┌─ SOURCE DATA

theorem loop_mem_iff (fm : FMapT) (r x : String) :
    x ∈ loopB fm (fm.size + 1) (PySem.Set.ofList [r]) ↔
      ∃ j, pvIterParent fm j x = some r := by
  constructor
  · intro hx
    refine loopB_sound fm (fun y => ∃ j, pvIterParent fm j y = some r) ?_ _ _ ?_ x hx
    · rintro fid p hp ⟨j, hj⟩
      exact ⟨j + 1, by simp [pvIterParent, hp, hj]⟩
    · intro y hy
      rw [ofList_singleton] at hy
      simp at hy
      subst hy
      exact ⟨0, rfl⟩
  · rintro ⟨j, hj⟩
    have hfl : (roundB fm (loopB fm (fm.size + 1) (PySem.Set.ofList [r]))).2 = false := by
      apply loopB_fix fm (r :: fm.keys) (fun k hk => List.mem_cons_of_mem _ hk)
      · rw [ofList_singleton]; exact List.nodup_singleton r
      · intro y hy; rw [ofList_singleton] at hy; simp at hy; subst hy
        exact List.mem_cons_self
      · have h1 : (PySem.Set.ofList (r :: fm.keys)).length ≤ (r :: fm.keys).length :=
          ((PySem.Set.nodup_ofList _).subperm
            (fun x hx => (PySem.Set.mem_ofList _ x).1 hx)).length_le
        have h2 := keys_length_eq_size fm
        rw [ofList_singleton]
        simp only [List.length_cons, List.length_singleton] at h1 ⊢
        omega
    have hclosed : ∀ fid ∈ fm.keys, ∀ p, parentOf fm fid = some p →
        p ∈ loopB fm (fm.size + 1) (PySem.Set.ofList [r]) →
        fid ∈ loopB fm (fm.size + 1) (PySem.Set.ofList [r]) := by
      rw [roundB_eq_fold] at hfl
      exact gfold_closed fm fm.keys _ hfl
    have hrin : r ∈ loopB fm (fm.size + 1) (PySem.Set.ofList [r]) := by
      have hp := loopB_prefix fm (fm.size + 1) (PySem.Set.ofList [r])
      rw [ofList_singleton] at hp
      exact hp.subset (by simp)
    have haux : ∀ (j : Nat) (y : String), pvIterParent fm j y = some r →
        y ∈ loopB fm (fm.size + 1) (PySem.Set.ofList [r]) := by
      intro j
      induction j with
      | zero =>
        intro y hy
        have hx : y = r := by simpa [pvIterParent] using hy
        subst hx
        exact hrin
      | succ j ih =>
        intro y hy
        cases hp : parentOf fm y with
        | none => simp [pvIterParent, hp] at hy
        | some p =>
          have hy' : pvIterParent fm j p = some r := by simpa [pvIterParent, hp] using hy
          exact hclosed y (mem_keys_of_parentOf fm y (by simp [hp])) p hp (ih p hy')
    exact haux j x hj

-- feature-map key facts --------------------------------------------------------
def bStep (fm : FMapT) (p : Int × String) : FMapT :=
  let i := p.1
  let line := p.2
  if PySem.Str.startswith line "#" || (PySem.Str.strip line == "") then fm
  else
    match PySem.List.pyGet? ((PySem.Str.split? line "\t").getD []) 8 with
    | none => fm
    | some col =>
      let attrs := parseAttributes col
      match attrs.get? "ID" with
      | some fid =>
        if fid ≠ "" then
          fm.modify fid [] (fun l => l ++ [(i, attrs.get? "Parent")])
        else fm
      | none => fm

theorem build_eq_fold (gff_lines : List String) :
    buildFeatureMap gff_lines = (PySem.List.enumerate gff_lines).foldl bStep PySem.Dict.empty := rfl

theorem bStep_keys_nodup (fm : FMapT) (p : Int × String) (h : fm.keys.Nodup) :
    (bStep fm p).keys.Nodup := by
  simp only [bStep]
  split
  · exact h
  · split
    · exact h
    · split
      · split
        · rw [PySem.Dict.keys_modify]
          exact PySem.Dict.nodup_keys_insert _ _ _ h
        · exact h
      · exact h

theorem build_keys_nodup (gff_lines : List String) :
    (buildFeatureMap gff_lines).keys.Nodup := by
  rw [build_eq_fold]
  have aux : ∀ (l : List (Int × String)) (fm : FMapT), fm.keys.Nodup →
      ((l.foldl bStep fm)).keys.Nodup := by
    intro l
    induction l with
    | nil => intro fm h; exact h
    | cons p t ih =>
      intro fm h
      rw [List.foldl_cons]
      exact ih _ (bStep_keys_nodup fm p h)
  apply aux
  simp [PySem.Dict.keys_empty]

-- list plumbing ----------------------------------------------------------------
theorem flatMap_filter_of_empty {α β : Type} (p : α → Bool) (g : α → List β)
    (hg : ∀ x, p x = false → g x = []) (l : List α) :
    l.flatMap g = (l.filter p).flatMap g := by
  induction l with
  | nil => rfl
  | cons x t ih =>
    cases hp : p x with
    | false => simp [List.flatMap_cons, List.filter_cons, hp, hg x hp, ih]
    | true => simp [List.flatMap_cons, List.filter_cons, hp, ih]
-- the pass-agreement lemma: B's pass over the unresolved vertices computes A's full pass,
-- and returns exactly the vertices still unresolved afterwards
theorem pvPassAgree (adj_list : List (List (Int × Int))) (target : Int) :
    ∀ (ps : List (Int × List (Int × Int))) (vs nxt0 : List Int),
      (ps.map (·.1)).Nodup →
      (∀ p ∈ ps, PySem.List.pyGetD adj_list p.1 [] = p.2) →
      ((ps.filter (fun p => !(vs.contains p.1))).map (·.1)).foldl
          (pvStepB adj_list target) (vs, nxt0)
        = (ps.foldl (pvBodyA target) vs,
           nxt0 ++ (ps.filter
             (fun p => !((ps.foldl (pvBodyA target) vs).contains p.1))).map (·.1)) := by
  intro ps
  induction ps with
  | nil =>
    intro vs nxt0 _ _
    simp
  | cons p ps ih =>
    intro vs nxt0 hnd hlook
    rw [List.map_cons] at hnd
    have hndc := List.nodup_cons.mp hnd
    have hpn : p.1 ∉ ps.map (·.1) := hndc.1
    have hndtail : (ps.map (·.1)).Nodup := hndc.2
    have hlookp := hlook p List.mem_cons_self
    have hlooktail : ∀ q ∈ ps, PySem.List.pyGetD adj_list q.1 [] = q.2 :=
      fun q hq => hlook q (List.mem_cons_of_mem _ hq)
    by_cases hm : p.1 ∈ vs
    · have hbody : pvBodyA target vs p = vs := by
        rcases pvBodyA_shape target vs p with hb | ⟨hnm, _⟩
        · exact hb
        · exact absurd hm hnm
      have hFsup : p.1 ∈ ps.foldl (pvBodyA target) vs := by
        obtain ⟨t, ht, _⟩ := pvFoldA_shape target ps vs
        rw [ht]
        exact List.mem_append_left _ hm
      have hfilL : List.filter (fun q => !(List.contains vs q.1)) (p :: ps)
          = List.filter (fun q => !(List.contains vs q.1)) ps := by
        simp [hm]
      have hfilR : List.filter
            (fun q => !(List.contains (ps.foldl (pvBodyA target) vs) q.1)) (p :: ps)
          = List.filter
            (fun q => !(List.contains (ps.foldl (pvBodyA target) vs) q.1)) ps := by
        simp [hFsup]
      simp only [List.foldl_cons, hbody]
      rw [hfilL]
      have hcont : (List.foldl (pvBodyA target) vs ps).contains p.1 = true := by
        simpa using hFsup
      simp only [List.filter_cons, hcont, Bool.not_true, Bool.false_eq_true, if_false]
      exact ih vs nxt0 hndtail hlooktail
    · have hfilL : List.filter (fun q => !(List.contains vs q.1)) (p :: ps)
          = p :: List.filter (fun q => !(List.contains vs q.1)) ps := by
        simp [hm]
      by_cases hhit : pvHitB adj_list target p.1 vs = true
      · have hbody : pvBodyA target vs p = vs ++ [p.1] := by
          rw [pvBodyA_eq_hit adj_list target vs p hlookp, if_pos hhit]
          exact PySem.Set.add_of_not_mem hm
        have hstep : pvStepB adj_list target (vs, nxt0) p.1 = (vs ++ [p.1], nxt0) := by
          unfold pvStepB
          rw [if_pos hhit]
          rw [PySem.Set.add_of_not_mem hm]
        have hfc : List.filter (fun q => !(List.contains vs q.1)) ps
            = List.filter (fun q => !(List.contains (vs ++ [p.1]) q.1)) ps := by
          apply List.filter_congr
          intro q hq
          have hne : q.1 ≠ p.1 := by
            intro hh
            exact hpn (hh ▸ List.mem_map_of_mem hq)
          simp [hne]
        have hFp : p.1 ∈ ps.foldl (pvBodyA target) (vs ++ [p.1]) := by
          obtain ⟨t, ht, _⟩ := pvFoldA_shape target ps (vs ++ [p.1])
          rw [ht]
          exact List.mem_append_left _ (by simp)
        rw [hfilL]
        simp only [List.map_cons, List.foldl_cons, hstep, hbody]
        rw [hfc]
        rw [ih (vs ++ [p.1]) nxt0 hndtail hlooktail]
        simp [hFp]
      · have hbody : pvBodyA target vs p = vs := by
          rw [pvBodyA_eq_hit adj_list target vs p hlookp, if_neg hhit]
        have hstep : pvStepB adj_list target (vs, nxt0) p.1 = (vs, nxt0 ++ [p.1]) := by
          unfold pvStepB
          rw [if_neg hhit]
        have hFnp : p.1 ∉ ps.foldl (pvBodyA target) vs := by
          obtain ⟨t, ht, htm⟩ := pvFoldA_shape target ps vs
          rw [ht]
          intro hmem
          rcases List.mem_append.mp hmem with h1 | h1
          · exact hm h1
          · exact hpn (htm _ h1)
        rw [hfilL]
        simp only [List.map_cons, List.foldl_cons, hstep, hbody]
        rw [ih vs (nxt0 ++ [p.1]) hndtail hlooktail]
        simp [hFnp]

theorem pvFilterSublist (l : List (Int × List (Int × Int)))
    (p q : (Int × List (Int × Int)) → Bool) (h : ∀ a ∈ l, p a = true → q a = true) :
    List.Sublist (l.filter p) (l.filter q) := by
  induction l with
  | nil => simp
  | cons a t ih =>
    simp only [List.filter_cons]
    have ihq := ih (fun x hx => h x (List.mem_cons_of_mem _ hx))
    by_cases hp : p a = true
    · rw [if_pos hp, if_pos (h a List.mem_cons_self hp)]
      exact ihq.cons₂ a
    · rw [if_neg hp]
      split
      · exact ihq.cons a
      · exact ihq

theorem pvEnumLookup (adj_list : List (List (Int × Int))) :
    ∀ p ∈ PySem.List.enumerate adj_list, PySem.List.pyGetD adj_list p.1 [] = p.2 := by
  intro p hp
  rw [PySem.List.mem_enumerate_iff] at hp
  obtain ⟨k, hk, rfl⟩ := hp
  simp only [zero_add]
  rw [PySem.List.pyGetD_natCast]
  simp [List.getD_eq_getElem?_getD, List.getElem?_eq_getElem hk]

theorem pvEnumFstNodup (adj_list : List (List (Int × Int))) :
    ((PySem.List.enumerate adj_list).map (·.1)).Nodup := by
  rw [PySem.List.map_fst_enumerate]
  simp [pysem]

└─

| WHAT YOU NEED TO DO |
Taking the line with "(fun x hx => (PySem.Set.mem_ofList" as the first and the line with "have hclosed : ∀" as the last, retype that stretch of the data above exactly, with no other lines.

| RESULT |
            (fun x hx => (PySem.Set.mem_ofList _ x).1 hx)).length_le
        have h2 := keys_length_eq_size fm
        rw [ofList_singleton]
        simp only [List.length_cons, List.length_singleton] at h1 ⊢
        omega
    have hclosed : ∀ fid ∈ fm.keys, ∀ p, parentOf fm fid = some p →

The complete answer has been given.